Il legislatore ha in sostanza inteso conferire al docente di religione uno stato giuridico pari a quello degli insegnanti delle materie curriculari, ribadendo il principio della parità di diritti e di doveri già fissato dalle intese e dal citato art. 309 del d.lgs. n. 297 del 1994, ma ha mantenuto la specialità della categoria quanto ai titoli ed alle modalità per il reclutamento in ruolo o a termine.
Tanto premesso, la questione della legittimità della reiterazione di contratti a termine annuali per il reclutamento degli insegnanti di religione cattolica è stata recentemente affrontata dalla
Corte di cassazione con sentenza n. 18698/2022, la cui motivazione si richiama ai sensi dell'art. 118 disp. att. c.p.c.
In particolare, la Suprema Corte ha precisato che: “ritenere ora che sia in sé abusivo il rinnovo automatico, in quanto chiaramente destinato a far protrarre ulteriormente i rapporti
"annuali" comunque esistenti, sarebbe solo di danno ai lavoratori ed opererebbe in senso diametralmente contrario a quanto preteso dalla Corte di Giustizia, allorquando essa ha imposto al giudice interno di "vegliare" su un adattamento del diritto interno che non fosse ragione di regresso rispetto alle condizioni concrete in essere e quindi operasse in senso dissuasivo rispetto all'esercizio in sede giurisdizionale delle istanze di tutela. Tale salvaguardia delle utilità esistenti nell'impossibilità di conversione, su cui si tornerà e nell'insussistenza di misure di stabilizzazione straordinarie è impossibile, se non escludendo che la prosecuzione dei rapporti ed il loro rinnovo automatico, in qualunque forma essa avvenga, sia in sé ragione di illegittimità. Il rilievo esclude altresì di poter ritenere illegittime, per contrasto con l'ordinamento Eurounitario, le previsioni della contrattazione collettiva da cui discende tale possibilità di un rinnovo automatico costante e sine die, trattandosi peraltro, come già ebbe e rilevare Corte Costituzionale 390/1999 cit., di misure più di favore che penalizzanti.

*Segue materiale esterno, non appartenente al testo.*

def infer_required_data_alt (claim : String) (assumptions : List (List (String × String))) : List String :=
  let hit := assumptions.foldl (fun (hit : List Bool) item =>
      let hit := if PySem.Dict.get? (PySem.Dict.mk item) "testability" == some "low" then hit.set 0 true else hit
      match PySem.Dict.get? pvFamilyRule (PySem.Dict.getD (PySem.Dict.mk item) "action_family" "") with
      | none => hit
      | some rule => hit.set rule true) [false, false, false, false]
  let needs := ((hit.zip pvMessages).filter (fun fm => fm.1)).map (fun fm => fm.2)
  if needs.isEmpty then
    ["Pre-registered acceptance criteria for a small-scope validation run",
     "Observable metric that would confirm or falsify the claimed outcome"]
  else if needs.length == 1 then needs ++ ["Comparison baseline against alternatives"]
  else needs

-- ===== PRECONDITION & SPEC =====
def Spec_infer_required_data (claim : String) (assumptions : List (List (String × String))) (out : List String) : Prop := out = infer_required_data_alt claim assumptions
instance (claim : String) (assumptions : List (List (String × String))) (out : List String) : Decidable (Spec_infer_required_data claim assumptions out) := by unfold Spec_infer_required_data; infer_instance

Il rinnovo automatico, per gli anni a venire, dei rapporti annuali esistenti non può dunque essere impedito dalla rilettura del sistema conseguente alla pronuncia della Corte di
Giustizia, finendosi altrimenti per assumere conclusioni contraddittorie rispetto a quanto preteso proprio da quest'ultima, oltre che palesemente dirompenti ed irrazionali.

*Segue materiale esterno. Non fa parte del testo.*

-- ===== PRECONDITION & SPEC =====
def Spec_simplify_ingredient (full_name : String) (out : String × String) : Prop := out = simplify_ingredient_alt full_name
instance (full_name : String) (out : String × String) : Decidable (Spec_simplify_ingredient full_name out) := by unfold Spec_simplify_ingredient; infer_instance

-- ===== CLAIM =====
def Claim_equal_simplify_ingredient : Prop := ∀ (full_name : String), Dom_simplify_ingredient full_name → Spec_simplify_ingredient full_name (simplify_ingredient full_name)

-- ===== LEMMAS AND PROOFS =====

-- abstract one-pass step over resolved (key, value) pairs, for the proof only
def pvStep {α : Type} (pred : α → Bool) (f : α → Int) (acc : Option α) (p : α) : Option α :=
  if pred p && (match acc with | none => true | some q => decide (f q < f p)) then some p else acc

-- resolve a compressed rule to the (key, value) pair of A's dict
def pvResolve (r : String × Option String) : String × String := (r.1, r.2.getD r.1)

-- B's concrete loop is the abstract pvStep loop over the resolved rules
theorem pv_best_eq_step (cleaned : String) (L : List (String × Option String)) :
    ∀ acc : Option (String × String),
      L.foldl (pvBest cleaned) (acc.map (fun q => (PySem.Str.len q.1, q.2)))
        = ((L.map pvResolve).foldl
            (pvStep (fun p => PySem.Str.isIn p.1 cleaned) (fun p => PySem.Str.len p.1)) acc).map
          (fun q => (PySem.Str.len q.1, q.2)) := by
  induction L with
  | nil => intro acc; simp
  | cons r t ih =>
    intro acc
    rw [List.foldl_cons, List.map_cons, List.foldl_cons]
    have hstep : pvBest cleaned (acc.map (fun q => (PySem.Str.len q.1, q.2))) r
        = (pvStep (fun p => PySem.Str.isIn p.1 cleaned) (fun p => PySem.Str.len p.1) acc
            (pvResolve r)).map (fun q => (PySem.Str.len q.1, q.2)) := by
      cases acc with
      | none =>
        have h0 : (-1 : Int) < (r.1.length : Int) := by omega
        by_cases hp : PySem.Chars.isIn r.1.toList cleaned.toList <;>
          simp [pvBest, pvStep, pvResolve, hp, h0]
      | some q =>
        by_cases hp : PySem.Chars.isIn r.1.toList cleaned.toList <;>
          by_cases hlt : q.1.length < r.1.length <;>
            simp [pvBest, pvStep, pvResolve, hp, hlt]
    rw [hstep, ih]

-- leftmost element of maximal f-value ('first max'), the common characterisation
def pvFM {α : Type} (f : α → Int) : List α → Option α
  | [] => none
  | p :: t => match pvFM f t with
      | none => some p
      | some q => if f p < f q then some q else some p

-- how the accumulator combines with the first-max of the rest of the list
def pvCombine {α : Type} (f : α → Int) (acc r : Option α) : Option α :=
  match acc, r with
  | none, r => r
  | some q, none => some q
  | some q, some r => if f q < f r then some r else some q

theorem pvCombine_none {α : Type} (f : α → Int) (r : Option α) : pvCombine f none r = r := by
  cases r <;> rfl

theorem pvFM_mem {α : Type} (f : α → Int) (M : List α) (q : α) (h : pvFM f M = some q) : q ∈ M := by
  induction M with
  | nil => simp [pvFM] at h
  | cons p t ih =>
    rw [pvFM] at h
    cases hq : pvFM f t with
    | none => rw [hq] at h; simp at h; simp [h]
    | some r =>
      rw [hq] at h
      by_cases hlt : f p < f r
      · simp [hlt] at h; subst h; exact List.mem_cons_of_mem _ (ih hq)
      · simp [hlt] at h; simp [h]

-- the pvStep loop computes the first-max of the pred-filtered list
theorem pv_foldl_step {α : Type} (pred : α → Bool) (f : α → Int) (M : List α) :
    ∀ acc, M.foldl (pvStep pred f) acc = pvCombine f acc (pvFM f (M.filter pred)) := by
  induction M with
  | nil => intro acc; cases acc <;> simp [pvCombine, pvFM]
  | cons p t ih =>
    intro acc
    rw [List.foldl_cons, ih]
    by_cases hp : pred p
    · have hfil : (p :: t).filter pred = p :: t.filter pred := by simp [hp]
      rw [hfil, pvFM]
      cases acc with
      | none =>
        cases hq : pvFM f (t.filter pred) with
        | none => simp [pvStep, pvCombine, hp]
        | some q =>
          by_cases h2 : f p < f q <;> simp [pvStep, pvCombine, hp, h2]
      | some a =>
        cases hq : pvFM f (t.filter pred) with
        | none =>
          by_cases h1 : f a < f p <;> simp [pvStep, pvCombine, hp, h1]
        | some q =>
          by_cases h1 : f a < f p <;> by_cases h2 : f p < f q <;> by_cases h3 : f a < f q <;>
            simp [pvStep, pvCombine, hp, h1, h2, h3] <;> omega
    · have hfil : (p :: t).filter pred = t.filter pred := by simp [hp]
      rw [hfil]
      have hstep : pvStep pred f acc p = acc := by simp [pvStep, hp]
      rw [hstep]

8. Ciò posto, si deve ritenere che la regola in ordine al ricorrere, per quella quota del 30% non di ruolo, di contratti a rinnovo automatico, potenzialmente costante, non escluda che tuttavia persistano connotati di precarietà.

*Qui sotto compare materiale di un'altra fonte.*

-- pv_equiv track=rewrite | github.com/farshidjf/advent-of-code-2020 | Day06/puzzle.py | extract_groups2
-- ===== SOURCE A (Python) =====
-- def extract_groups2(data):
--     from string import ascii_lowercase
--     lines = data.splitlines()
--     groups = [set(ascii_lowercase)]
--     person = set()
--     i = 0
--     for line in lines:
--         if line:
--             person = set()
--             for l in line:
--                 person.add(l)
--             groups[i] = groups[i].intersection(person)
--         else:
--             i += 1
--             groups.append(set(ascii_lowercase))
--     return groups
-- ===== SOURCE B (Python) =====
-- def extract_groups2(data):
--     from string import ascii_lowercase
--     # Partition the lines into segments separated by blank lines,
--     # then map each segment to the intersection of its persons' letter sets.
--     segments = []
--     cur = []
--     for line in data.splitlines():
--         if line:
--             cur.append(line)
--         else:
--             segments.append(cur)
--             cur = []
--     segments.append(cur)
--     return [set(ascii_lowercase).intersection(*map(set, seg)) for seg in segments]
-- ===== Notes on version B (the rewrite author's own statement) =====
-- stated objective: simpler
-- what changed: B first partitions the lines into blank-separated segments with a plain accumulator (no indexed in-place update of the result list) and then maps each segment to one intersection set(ascii_lowercase).intersection(*map(set, seg)), instead of A's single pass that mutates groups[i] while tracking an index i and a person set.
import Mathlib
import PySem

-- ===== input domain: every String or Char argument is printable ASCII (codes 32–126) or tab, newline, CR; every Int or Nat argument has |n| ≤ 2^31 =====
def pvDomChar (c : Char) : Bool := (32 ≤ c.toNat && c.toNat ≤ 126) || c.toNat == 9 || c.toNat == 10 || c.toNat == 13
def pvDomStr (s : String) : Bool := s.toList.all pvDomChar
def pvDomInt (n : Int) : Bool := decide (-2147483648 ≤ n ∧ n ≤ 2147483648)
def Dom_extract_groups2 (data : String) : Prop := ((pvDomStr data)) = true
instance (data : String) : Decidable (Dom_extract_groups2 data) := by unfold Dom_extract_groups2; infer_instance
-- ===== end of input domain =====

-- B partitions the lines into blank-separated segments and maps each to one intersection,
-- instead of A's single pass mutating groups[i] with an index counter; objective: simpler.


-- set(ascii_lowercase): the 26 distinct lowercase letters as 1-char strings, in string order
-- (a literal of string.ascii_lowercase; distinct, so set() keeps them in this insertion order)
def pvAlphaSet : List String :=
  ["a","b","c","d","e","f","g","h","i","j","k","l","m",
   "n","o","p","q","r","s","t","u","v","w","x","y","z"]

-- ===== PORT A =====
def extract_groups2 (data : String) : List (List String) :=
  let lines := PySem.Str.splitlines data
  let st :=
    lines.foldl
      (fun (st : List (List String) × List String × Int) line =>
        let groups := st.1
        let person := st.2.1
        let i := st.2.2
        if line ≠ "" then
          -- person = set(); for l in line: person.add(l)
          let person := (line.toList.map (fun c => String.ofList [c])).foldl PySem.Set.add PySem.Set.empty
          -- groups[i] = groups[i].intersection(person)
          (PySem.List.pySetD groups i (PySem.Set.inter (PySem.List.pyGetD groups i []) person), person, i)
        else
          -- i += 1; groups.append(set(ascii_lowercase))
          (groups ++ [pvAlphaSet], person, i + 1))
      ([pvAlphaSet], PySem.Set.empty, (0 : Int))
  st.1

-- ===== PORT B =====
def extract_groups2_alt (data : String) : List (List String) :=
  let st :=
    (PySem.Str.splitlines data).foldl
      (fun (st : List (List String) × List String) line =>
        if line ≠ "" then (st.1, st.2 ++ [line])
        else (st.1 ++ [st.2], []))
      ([], [])
  let segments := st.1 ++ [st.2]
  -- [set(ascii_lowercase).intersection(*map(set, seg)) for seg in segments]
  segments.map (fun seg =>
    seg.foldl
      (fun acc line => PySem.Set.inter acc (PySem.Set.ofList (line.toList.map (fun c => String.ofList [c]))))
      pvAlphaSet)

-- ===== PRECONDITION & SPEC =====
def Spec_extract_groups2 (data : String) (out : List (List String)) : Prop := out = extract_groups2_alt data
instance (data : String) (out : List (List String)) : Decidable (Spec_extract_groups2 data out) := by unfold Spec_extract_groups2; infer_instance

-- ===== CLAIM (what is proved, stated in full; the proofs are below) =====
def Claim_equal_extract_groups2 : Prop := ∀ (data : String), Dom_extract_groups2 data → Spec_extract_groups2 data (extract_groups2 data)

-- ===== LEMMAS AND PROOFS =====

-- A's loop step (same body as the lambda in extract_groups2)
def pvStepA (st : List (List String) × List String × Int) (line : String) :
    List (List String) × List String × Int :=
  if line ≠ "" then
    let person := (line.toList.map (fun c => String.ofList [c])).foldl PySem.Set.add PySem.Set.empty
    (PySem.List.pySetD st.1 st.2.2 (PySem.Set.inter (PySem.List.pyGetD st.1 st.2.2 []) person), person, st.2.2)
  else
    (st.1 ++ [pvAlphaSet], st.2.1, st.2.2 + 1)

-- B's partition step (same body as the lambda in extract_groups2_alt)
def pvStepB (st : List (List String) × List String) (line : String) :
    List (List String) × List String :=
  if line ≠ "" then (st.1, st.2 ++ [line]) else (st.1 ++ [st.2], [])

-- the per-segment intersection B computes
def pvF (seg : List String) : List String :=
  seg.foldl
    (fun acc line => PySem.Set.inter acc (PySem.Set.ofList (line.toList.map (fun c => String.ofList [c]))))
    pvAlphaSet

theorem pvGetD_append_len {α : Type} (xs : List α) (x d : α) :
    (xs ++ [x]).getD xs.length d = x := by
  simp [List.getD]

theorem pvSet_append_len {α : Type} (xs : List α) (x v : α) :
    (xs ++ [x]).set xs.length v = xs ++ [v] := by
  induction xs with
  | nil => rfl
  | cons y ys ih => simp [ih]

theorem pvMain (lines : List String) :
    ∀ (spre : List (List String)) (scur p : List String),
      (lines.foldl pvStepA (spre.map pvF ++ [pvF scur], p, (spre.length : Int))).1
      = ((lines.foldl pvStepB (spre, scur)).1 ++ [(lines.foldl pvStepB (spre, scur)).2]).map pvF := by
  induction lines with
  | nil => simp
  | cons l ls ih =>
    intro spre scur p
    rw [List.foldl_cons, List.foldl_cons]
    by_cases h : l = ""
    · have hA : pvStepA (spre.map pvF ++ [pvF scur], p, (spre.length : Int)) l
          = ((spre ++ [scur]).map pvF ++ [pvF []], p, (((spre ++ [scur]).length : Nat) : Int)) := by
        subst h
        simp [pvStepA, pvF, List.map_append]
      have hB : pvStepB (spre, scur) l = (spre ++ [scur], []) := by
        subst h; simp [pvStepB]
      rw [hA, hB]
      exact ih (spre ++ [scur]) [] p
    · have hperson : (l.toList.map (fun c => String.ofList [c])).foldl PySem.Set.add PySem.Set.empty
          = PySem.Set.ofList (l.toList.map (fun c => String.ofList [c])) := by
        rw [PySem.Set.ofList_eq_foldl]; rfl
      have hget : PySem.List.pyGetD (spre.map pvF ++ [pvF scur]) (spre.length : Int) []
          = pvF scur := by
        rw [PySem.List.pyGetD_natCast]
        have h2 := pvGetD_append_len (spre.map pvF) (pvF scur) []
        simp only [List.length_map] at h2
        exact h2
      have hF : pvF (scur ++ [l])
          = PySem.Set.inter (pvF scur) (PySem.Set.ofList (l.toList.map (fun c => String.ofList [c]))) := by
        simp [pvF, List.foldl_append]
      have hset : PySem.List.pySetD (spre.map pvF ++ [pvF scur]) (spre.length : Int)
            (PySem.Set.inter (pvF scur) (PySem.Set.ofList (l.toList.map (fun c => String.ofList [c]))))
          = spre.map pvF ++ [pvF (scur ++ [l])] := by
        rw [PySem.List.pySetD_natCast, hF]
        have h3 := pvSet_append_len (spre.map pvF) (pvF scur)
          (PySem.Set.inter (pvF scur) (PySem.Set.ofList (l.toList.map (fun c => String.ofList [c]))))
        simp only [List.length_map] at h3
        exact h3
      have hA : pvStepA (spre.map pvF ++ [pvF scur], p, (spre.length : Int)) l
          = (spre.map pvF ++ [pvF (scur ++ [l])],
             PySem.Set.ofList (l.toList.map (fun c => String.ofList [c])), (spre.length : Int)) := by
        simp only [pvStepA, if_pos (show l ≠ "" from h), hperson, hget, hset]
      have hB : pvStepB (spre, scur) l = (spre, scur ++ [l]) := by
        simp [pvStepB, h]
      rw [hA, hB]
      exact ih spre (scur ++ [l]) _

-- ===== VERDICT (by name: the statement is the Claim_ definition above) =====
theorem extract_groups2_spec : Claim_equal_extract_groups2 := by
  intro data _
  unfold Spec_extract_groups2 extract_groups2 extract_groups2_alt
  exact pvMain (PySem.Str.splitlines data) [] [] PySem.Set.empty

Essi non emergono tanto per la possibilità, cui si è già accennato, che il rinnovo venga meno per perdita dell'idoneità a quell'insegnamento, perché anche i rapporti di ruolo di questa particolare docenza sono destinati in tali casi a cessare.
I tratti di precarietà risalgono invece al fatto che, a fronte dell'eccedenza dell'incarico rispetto al fabbisogno, solo ai docenti di ruolo sono attribuite le guarentigie della mobilità, quali richiamate anche dalla L. n. 186 del 2003, art. 4, comma 3. Esse sono infatti certamente estranee al lavoro a termine e, assicurando una tutela ulteriore rispetto alla continuità ed al mantenimento del posto presso la Pubblica Amministrazione, assurgono a sicuro tratto differenziale. Analogamente, la conservazione del posto di lavoro in caso di malattia gode di una tutela meno intensa (9 mesi in un triennio: c.c.n.l. 29/11/2007, art. 19, comma 5, contro
18 mesi del personale di ruolo: medesimo c.c.n.l., art. 17, comma 1).
Pur a fronte di regole di almeno tendenziale equiparazione tra i trattamenti del personale di ruolo e quelli del personale a tempo determinato con contratto a rinnovo automatico (v. ad es. art. 40, comma 6, del c.c.n.l. 2007, sull'adeguamento degli orari) persistono elementi differenziali qualificanti, proprio sotto il profilo della stabilità, che mantengono sicuramente il personale non di ruolo nell'ambito del precariato.
8.1 Vi è dunque intanto da verificare se ed a quali condizioni tali connotati di persistente precarietà possano sfociare, in caso di rapporti annuali continuativi o comunque susseguitisi senza soluzione di continuità, in un illegittimo abuso verso tali docenti.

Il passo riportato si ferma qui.